Get meta-information of an image. Lorem ipsum dolor sit amet, consectetuer adipiscing elit.
Aenean commodo
ligula eget dolor. Aenean massa. Cum sociis natoque penatibus
et magnis dis
parturient montes, nascetur ridiculus mus. :param filepath: Get metadata from this file
:type filepath: str
:param a_number: Some more details
:type a_number: int
:param a_dict: Configuration
:type a_dict: dict :returns: dict -- Extracted meta information :raises: IOError
"""

片状8 (Flake8)

You should always use a linter, as Alberto Gimeno pointed out. They can check your style, but more importantly, show potential errors.

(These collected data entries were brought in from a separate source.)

-- pv_equiv track=rewrite | github.com/asottile/reorder-python-imports | reorder_python_imports.py | _most_common_line_ending
-- ===== SOURCE A (Python) =====
-- import collections
--
-- def _most_common_line_ending(s: str) -> str:
--     # initialize in case there's no line endings at all
--     counts = collections.Counter({'\n': 0})
--     for line in s.splitlines(True):
--         for ending in ('\r\n', '\r', '\n'):
--             if line.endswith(ending):
--                 counts[ending] += 1
--                 break
--     return counts.most_common(1)[0][0]
-- ===== SOURCE B (Python) =====
-- import collections
--
-- def _most_common_line_ending(s: str) -> str:
--     # one direct index scan over the string: count '\r\n', '\r', '\n' tokens
--     # without building the intermediate list of lines
--     counts = collections.Counter({'\n': 0})
--     i, n = 0, len(s)
--     while i < n:
--         c = s[i]
--         if c == '\r':
--             if i + 1 < n and s[i + 1] == '\n':
--                 counts['\r\n'] += 1
--                 i += 2
--                 continue
--             counts['\r'] += 1
--         elif c == '\n':
--             counts['\n'] += 1
--         i += 1
--     return counts.most_common(1)[0][0]
-- ===== Notes on version B (the rewrite author's own statement) =====
-- stated objective: simpler
-- what changed: Replaced splitlines(True) plus a per-line endswith/break loop over the three candidate endings with a single index scan that counts CRLF, CR and LF tokens directly, never materialising the list of lines.
import Mathlib
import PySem

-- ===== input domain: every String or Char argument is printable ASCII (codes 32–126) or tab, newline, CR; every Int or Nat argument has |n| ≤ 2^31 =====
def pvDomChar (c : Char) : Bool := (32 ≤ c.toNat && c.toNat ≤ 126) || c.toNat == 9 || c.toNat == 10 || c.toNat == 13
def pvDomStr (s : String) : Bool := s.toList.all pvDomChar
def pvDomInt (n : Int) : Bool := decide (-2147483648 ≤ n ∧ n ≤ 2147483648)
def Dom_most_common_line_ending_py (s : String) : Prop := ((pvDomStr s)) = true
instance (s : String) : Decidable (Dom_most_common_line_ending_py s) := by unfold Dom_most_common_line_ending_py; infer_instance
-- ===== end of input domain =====

-- B replaces splitlines(True) + a per-line endswith/break loop by a single index scan
-- counting the '\r\n' / '\r' / '\n' tokens directly (objective: simpler, no list of lines).

-- ===== PORT A =====
-- s.splitlines(True): exact on Dom (printable ASCII + tab/CR/LF), where the only
-- line boundaries Python recognises are '\r\n', '\r', '\n'.
def pvSplitKE (cs : List Char) (acc : List Char) : List (List Char) :=
  match cs with
  | [] => if acc = [] then [] else [acc.reverse]
  | '\r' :: '\n' :: rest => (acc.reverse ++ ['\r', '\n']) :: pvSplitKE rest []
  | '\r' :: rest => (acc.reverse ++ ['\r']) :: pvSplitKE rest []
  | '\n' :: rest => (acc.reverse ++ ['\n']) :: pvSplitKE rest []
  | c :: rest => pvSplitKE rest (c :: acc)

-- the inner `for ending in ('\r\n','\r','\n'): if line.endswith(ending): counts[ending]+=1; break`
def pvCountLine (d : PySem.Dict (List Char) Int) (line : List Char) : PySem.Dict (List Char) Int :=
  if PySem.Chars.endswith line ['\r', '\n'] then d.modify ['\r', '\n'] 0 (· + 1)
  else if PySem.Chars.endswith line ['\r'] then d.modify ['\r'] 0 (· + 1)
  else if PySem.Chars.endswith line ['\n'] then d.modify ['\n'] 0 (· + 1)
  else d

-- counts.most_common(1)[0][0]: first key (insertion order) attaining the maximal count
def pvMostCommon1 (best : List Char × Int) : List (List Char × Int) → List Char
  | [] => best.1
  | p :: rest => pvMostCommon1 (if best.2 < p.2 then p else best) rest

def most_common_line_ending_py (s : String) : String :=
  match ((pvSplitKE s.toList []).foldl pvCountLine (PySem.Dict.ofList [(['\n'], 0)])).items with
  | [] => ""            -- unreachable: counts holds the seeded '\n' key
  | p :: rest => String.ofList (pvMostCommon1 p rest)

-- ===== PORT B =====
-- the while-loop index scan of Source B, counting ending tokens directly
def pvScan (cs : List Char) (d : PySem.Dict (List Char) Int) : PySem.Dict (List Char) Int :=
  match cs with
  | [] => d
  | '\r' :: '\n' :: rest => pvScan rest (d.modify ['\r', '\n'] 0 (· + 1))
  | '\r' :: rest => pvScan rest (d.modify ['\r'] 0 (· + 1))
  | '\n' :: rest => pvScan rest (d.modify ['\n'] 0 (· + 1))
  | _ :: rest => pvScan rest d

def most_common_line_ending_py_alt (s : String) : String :=
  match (pvScan s.toList (PySem.Dict.ofList [(['\n'], 0)])).items with
  | [] => ""            -- unreachable: counts holds the seeded '\n' key
  | p :: rest => String.ofList (pvMostCommon1 p rest)

-- ===== PRECONDITION & SPEC =====
def Spec_most_common_line_ending_py (s : String) (out : String) : Prop := out = most_common_line_ending_py_alt s
instance (s : String) (out : String) : Decidable (Spec_most_common_line_ending_py s out) := by unfold Spec_most_common_line_ending_py; infer_instance

-- ===== CLAIM (what is proved, stated in full; the proofs are below) =====
def Claim_equal_most_common_line_ending_py : Prop := ∀ (s : String), Dom_most_common_line_ending_py s → Spec_most_common_line_ending_py s (most_common_line_ending_py s)

-- ===== LEMMAS AND PROOFS =====

theorem pv_not_endswith (xs e : List Char) (c : Char) (hc : c ∈ e) (hn : c ∉ xs) :
    PySem.Chars.endswith xs e = false := by
  by_contra h
  have h' : PySem.Chars.endswith xs e = true := by
    cases hb : PySem.Chars.endswith xs e with
    | false => exact absurd hb h
    | true => rfl
  exact hn (((PySem.Chars.endswith_iff xs e).mp h').subset hc)

theorem pv_endswith_append (xs e : List Char) :
    PySem.Chars.endswith (xs ++ e) e = true :=
  (PySem.Chars.endswith_iff _ _).mpr (List.suffix_append xs e)

theorem pv_key (cs acc : List Char) (d : PySem.Dict (List Char) Int)
    (hacc : '\r' ∉ acc ∧ '\n' ∉ acc) :
    (pvSplitKE cs acc).foldl pvCountLine d = pvScan cs d := by
  induction cs, acc using pvSplitKE.induct generalizing d with
  | case1 =>
    simp [pvSplitKE, pvScan]
  | case2 acc hne =>
    simp [pvSplitKE, pvScan, hne, pvCountLine,
      pv_not_endswith acc.reverse ['\r', '\n'] '\n' (by simp) (by simp [hacc.2]),
      pv_not_endswith acc.reverse ['\r'] '\r' (by simp) (by simp [hacc.1]),
      pv_not_endswith acc.reverse ['\n'] '\n' (by simp) (by simp [hacc.2])]
  | case3 acc rest ih =>
    simp [pvSplitKE, pvScan, pvCountLine, pv_endswith_append, ih _ ⟨by simp, by simp⟩]
  | case4 acc rest h1 ih =>
    -- '\r' :: rest, rest does not start with '\n'
    simp only [pvSplitKE, List.foldl_cons]
    rw [ih _ ⟨by simp, by simp⟩]
    have h2 : PySem.Chars.endswith (acc.reverse ++ ['\r']) ['\r', '\n'] = false :=
      pv_not_endswith _ _ '\n' (by simp) (by simp [hacc.2])
    simp only [pvCountLine, h2, pv_endswith_append acc.reverse ['\r'], if_true,
      Bool.false_eq_true, if_false]
    cases rest with
    | nil => simp [pvScan]
    | cons c rs =>
      have hc : c ≠ '\n' := fun h => h1 rs (by rw [h])
      simp [pvScan]
  | case5 acc rest ih =>
    have h2 : PySem.Chars.endswith (acc.reverse ++ ['\n']) ['\r', '\n'] = false :=
      pv_not_endswith _ _ '\r' (by simp) (by simp [hacc.1])
    have h3 : PySem.Chars.endswith (acc.reverse ++ ['\n']) ['\r'] = false :=
      pv_not_endswith _ _ '\r' (by simp) (by simp [hacc.1])
    simp [pvSplitKE, pvScan, pvCountLine, h2, h3, pv_endswith_append acc.reverse ['\n'],
      ih _ ⟨by simp, by simp⟩]
  | case6 acc c rest h1 h2 h3 ih =>
    have hr : c ≠ '\r' := fun h => h2 h
    have hn : c ≠ '\n' := fun h => h3 h
    simp only [pvSplitKE]
    rw [ih d ⟨by simp [hacc.1, Ne.symm hr], by simp [hacc.2, Ne.symm hn]⟩]
    cases rest with
    | nil => simp [pvScan]
    | cons c2 rs =>
      by_cases hc2 : c2 = '\n' <;> simp [pvScan, hr, hc2]

-- ===== VERDICT (by name: the statement is the Claim_ definition above) =====
theorem most_common_line_ending_py_spec : Claim_equal_most_common_line_ending_py := by
  intro s _
  unfold Spec_most_common_line_ending_py most_common_line_ending_py most_common_line_ending_py_alt
  rw [pv_key s.toList [] _ ⟨by simp, by simp⟩]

正如Alberto Gimeno指出的那样, 您应该始终使用短绒 。 他们可以检查您的样式,但更重要的是,可以显示潜在的错误。

Flake8 is a wrapper around PyFlakes, pycodestyle, and a McCabe script. It is the most commonly used tool for linting in Python. Flake8 is awesome because there are so many plugins for it. I found 223 packages with the string “flake8” within the name and looked at many of them. I’ve also looked at packages with the trove classifier Framework :: Flake8 and found 143 packages of which 122 started with flake8- . Only 21 packages had the Flake8 Framework trove classifier but didn’t start with flake8- and only two of them looked interesting.

Flake8是PyFlakes,pycodestyle和McCabe脚本的包装。 它是Python中最常用的掉毛工具。 Flake8很棒,因为有很多插件。 我找到了223个名称中带有字符串“ flake8”的软件包,并查看了其中的许多软件包。 我还使用Framework :: Flake8分类器Framework :: Flake8查看了软件包,发现143个软件包,其中122个以flake8- 。 只有21个软件包具有Flake8 Framework trove分类器,但并非以flake8-开头,并且其中只有两个看起来很有趣。

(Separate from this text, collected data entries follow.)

-- ===== PORT A =====
-- Literal transliteration, loop by loop (each Python loop nest is one named stage;
-- Nat ranges and total indexing are exact for dim ≥ 1 with every access in range,
-- which Pre_rotate_by_45 guarantees — exactly where the Python returns).
-- first loop nest: b_r[ii].append(b[jj][dim-1-ii+jj])
def pvBr1 (b : List (List String)) (d : Nat) : List (List String) :=
  (List.range d).foldl (fun g ii =>
    (List.range (ii+1)).foldl (fun g jj => pvApp g ii (pvGet2 b jj (d - 1 - ii + jj))) g)
    (List.replicate (2*d - 1) [])
-- second loop nest: b_r[dim+ii].append(b[ii+1+jj][jj])
def pvBr2 (b : List (List String)) (d : Nat) : List (List String) :=
  (List.range (d-1)).foldl (fun g ii =>
    (List.range (d - 1 - ii)).foldl (fun g jj => pvApp g (d + ii) (pvGet2 b (ii + 1 + jj) jj)) g)
    (pvBr1 b d)
-- third loop nest: the top rows of b_r_print
def pvP1 (br : List (List String)) (d : Nat) : List (List String) :=
  (List.range (d-1)).foldl (fun g ii =>
    let g1 := (List.range (d - 2 - ii)).foldl (fun g _ => pvApp g ii " ") g
    let g2 := (List.range (br.getD ii []).length).foldl
        (fun g jj => pvApp (pvApp g ii " ") ii ((br.getD ii []).getD jj " ")) g1
    (List.range (d - 1 - ii)).foldl (fun g _ => pvApp g ii " ") g2)
    (List.replicate (2*d - 1) [])
-- middle row: one append, then the range(1, len) loop
def pvP3 (br : List (List String)) (d : Nat) : List (List String) :=
  (List.range' 1 ((br.getD (d-1) []).length - 1)).foldl
    (fun g jj => pvApp (pvApp g (d-1) " ") (d-1) ((br.getD (d-1) []).getD jj " "))
    (pvApp (pvP1 br d) (d-1) ((br.getD (d-1) []).getD 0 " "))
-- last loop nest: the bottom rows
def pvP4 (br : List (List String)) (d : Nat) : List (List String) :=
  (List.range (d-1)).foldl (fun g ii =>
    let g1 := (List.range ii).foldl (fun g _ => pvApp g (d + ii) " ") g
    let g2 := (List.range (br.getD (d+ii) []).length).foldl
        (fun g jj => pvApp (pvApp g (d+ii) " ") (d+ii) ((br.getD (d+ii) []).getD jj " ")) g1
    (List.range (ii+1)).foldl (fun g _ => pvApp g (d+ii) " ") g2)
    (pvP3 br d)

def rotate_by_45 (b : List (List String)) (dim : Int) : List (List String) :=
  pvP4 (pvBr2 b dim.toNat) dim.toNat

Side note: Typo squatting is an issue every open package repository has to fight with (Bachelor’s Thesis: Typosquatting in Programming Language Package Managers which has a blog post and an interesting follow-up, Bachelor’s Thesis: Attacks on Package Managers). There are examples in Python for it causing harm (2017, 2017, 2017, 2019, 2019, 2019). There is pypi-scan for finding examples and pypi-parker to prevent common typos to be used. William Bengtsson also did something similar to harden the Python community against this thread. See his article below for more information about his project. Package parkinginflates the number of packages on PyPI and I filtered them by looking for the summary “A package to prevent exploit”.

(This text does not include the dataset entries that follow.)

-- ===== VERDICT (by name: the statement is the Claim_ definition above) =====
theorem solve_spec : Claim_equal_solve := by
  intro A B _hdom hpre
  unfold Spec_solve
  obtain ⟨hpa, hpb⟩ := hpre
  obtain ⟨ka, hka, hka1⟩ := reach_of_mem_iterate hpa
  obtain ⟨kb, hkb, hkb1⟩ := reach_of_mem_iterate hpb
  have hexA : ∃ k, collatzStep^[k] A = 1 := ⟨ka, hka1⟩
  have hexB : ∃ k, collatzStep^[k] B = 1 := ⟨kb, hkb1⟩
  set sa := Nat.find hexA with hsa_def
  set sb := Nat.find hexB with hsb_def
  have hstopA : StopAt A sa := ⟨Nat.find_spec hexA, fun j hj => Nat.find_min hexA hj⟩
  have hstopB : StopAt B sb := ⟨Nat.find_spec hexB, fun j hj => Nat.find_min hexB hj⟩
  have hsa_le : sa ≤ collatzFuel := le_trans (Nat.find_min' hexA hka1) hka
  have hsb_le : sb ≤ collatzFuel := le_trans (Nat.find_min' hexB hkb1) hkb
  have hUA : collatz A = trajL A sa :=
    collatz_eq_trajL sa A collatzFuel hstopA.2 hstopA.1 hsa_le
  have hUB : collatz B = trajL B sb :=
    collatz_eq_trajL sb B collatzFuel hstopB.2 hstopB.1 hsb_le
  -- m: first index of collatz(A) whose value occurs in collatz(B)
  have hexm : ∃ p, collatzStep^[p] A ∈ trajL B sb :=
    ⟨sa, (mem_trajL _ B sb).mpr ⟨sb, by omega, by rw [hstopB.1, hstopA.1]⟩⟩
  set m := Nat.find hexm with hm_def
  have hmem : collatzStep^[m] A ∈ trajL B sb := Nat.find_spec hexm
  have hmin : ∀ p, p < m → collatzStep^[p] A ∉ trajL B sb := fun p hp => Nat.find_min hexm hp
  have hm_le : m ≤ sa := Nat.find_min' hexm ((mem_trajL _ B sb).mpr ⟨sb, by omega, by rw [hstopB.1, hstopA.1]⟩)
  obtain ⟨q, hq_lt, hqe⟩ := (mem_trajL _ B sb).mp hmem
  have hbal : sa - m = sb - q :=
    merge_balance hstopA hstopB m q hm_le (by omega) hqe.symm
  have hndB : (trajL B sb).Nodup := nodup_trajL hstopB
  -- ===== B side =====
  have hB : solve_alt A B = ((m : Int), (q : Int), collatzStep^[m] A) := by
    show scanPos (posDict (collatz B)) 0 (collatz A) = _
    rw [hUA, hUB]
    have := scanPos_eq (posDict (trajL B sb)) (trajL A sa) 0 m (q : Int)
      (by rw [length_trajL]; omega)
      (fun j hj => by
        rw [getElem_trajL A sa j (by omega)]
        exact get?_posDict_none _ hndB _ (hmin j hj))
      (by
        rw [getElem_trajL A sa m (by omega)]
        have h1 : ((trajL B sb)[q]'(by rw [length_trajL]; omega)) = collatzStep^[m] A := by
          rw [getElem_trajL B sb q hq_lt]; exact hqe
        have h2 := get?_posDict_some (trajL B sb) hndB q (by rw [length_trajL]; omega)
        rw [h1] at h2
        exact h2)
    rw [this, getElem_trajL A sa m (by omega)]
    simp
  -- ===== A side =====
  set i := sa + 1 - m with hi_def
  -- common elements of the two reversed lists
  have hrevA : ∀ j, j < sa + 1 →
      ((trajL A sa).reverse)[j]? = some (collatzStep^[sa - j] A) := by
    intro j hj
    rw [List.getElem?_reverse (by rw [length_trajL]; omega)]
    rw [show (trajL A sa).length - 1 - j = sa - j by rw [length_trajL]; omega]
    exact getElem?_trajL A sa (sa - j) (by omega)
  have hrevB : ∀ j, j < sb + 1 →
      ((trajL B sb).reverse)[j]? = some (collatzStep^[sb - j] B) := by
    intro j hj
    rw [List.getElem?_reverse (by rw [length_trajL]; omega)]
    rw [show (trajL B sb).length - 1 - j = sb - j by rw [length_trajL]; omega]
    exact getElem?_trajL B sb (sb - j) (by omega)
  have hcommon : ∀ j, j ≤ sa - m → collatzStep^[sa - j] A = collatzStep^[sb - j] B := by
    intro j hj
    have h1 : sa - j = (sa - m - j) + m := by omega
    have h2 : sb - j = (sa - m - j) + q := by omega
    rw [h1, h2, Function.iterate_add_apply, Function.iterate_add_apply, hqe]
  have hlcp : lcpLen ((trajL A sa).reverse) ((trajL B sb).reverse) = i := by
    apply lcpLen_eq
    · intro j hj
      have hja : j < sa + 1 := by omega
      have hjb : j < sb + 1 := by omega
      rw [hrevA j hja, hrevB j hjb, hcommon j (by omega)]
      simp
    · by_cases hm0 : m = 0
      · left
        apply List.getElem?_eq_none
        rw [List.length_reverse, length_trajL]; omega
      · by_cases hq0 : q = 0
        · right; left
          apply List.getElem?_eq_none
          rw [List.length_reverse, length_trajL]; omega
        · right; right
          rw [hrevA i (by omega), hrevB i (by omega)]
          simp only [ne_eq, Option.some.injEq]
          intro he
          have h1 : sa - i = m - 1 := by omega
          have h2 : sb - i = q - 1 := by omega
          rw [h1, h2] at he
          exact hmin (m - 1) (by omega)
            ((mem_trajL _ B sb).mpr ⟨q - 1, by omega, he.symm⟩)
  have hA : solve A B = ((m : Int), (q : Int), collatzStep^[m] A) := by
    show ((((collatz A).reverse).length : Int) - (lcpLen (collatz A).reverse (collatz B).reverse : Int),
          (((collatz B).reverse).length : Int) - (lcpLen (collatz A).reverse (collatz B).reverse : Int),
          (PySem.List.pyGet? (collatz A).reverse ((lcpLen (collatz A).reverse (collatz B).reverse : Int) - 1)).getD 0) = _
    rw [hUA, hUB, hlcp]
    have hcast : ((i : Int) - 1) = ((i - 1 : Nat) : Int) := by omega
    rw [hcast, PySem.List.pyGet?_natCast]
    rw [hrevA (i - 1) (by omega)]
    rw [show sa - (i - 1) = m by omega]
    simp only [List.length_reverse, length_trajL, Option.getD_some]
    refine congrArg₂ _ (by push_cast; omega) (congrArg₂ _ (by push_cast; omega) rfl)
  rw [hA, hB]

旁注 :打字错误是每个开放式软件包存储库都必须解决的问题(Bachelor的论文: Programming Language Package Managers中的Tyquaquatting,其中包含博客文章有趣的后续 文章 Bachelor的论文: Attacks on Package Managers )。 Python中有一些示例会造成伤害( 2017年2017年2017 2019年2019 2019 )。 有pypi-scan用于查找示例,而pypi-parker可防止使用常见的错字。 威廉·本格森(William Bengtsson)也做了类似的事情来使Python社区更坚强地反对这个线程。 有关他的项目的更多信息,请参见下面的文章。 程序包停放会增加PyPI上的程序包数量,我通过查找摘要“防止攻击的程序包”来过滤它们。

Here are some of the interesting flake8 plugins:

以下是一些有趣的flake8插件:

An alternative to parts of Flake8 prospector. It couples tools, but it is way less commonly used and thus not as flexible as Flake8.

替代Flake8 探矿机的一部分 。 它与工具结合使用,但是使用的方式较少,因此不如Flake8灵活。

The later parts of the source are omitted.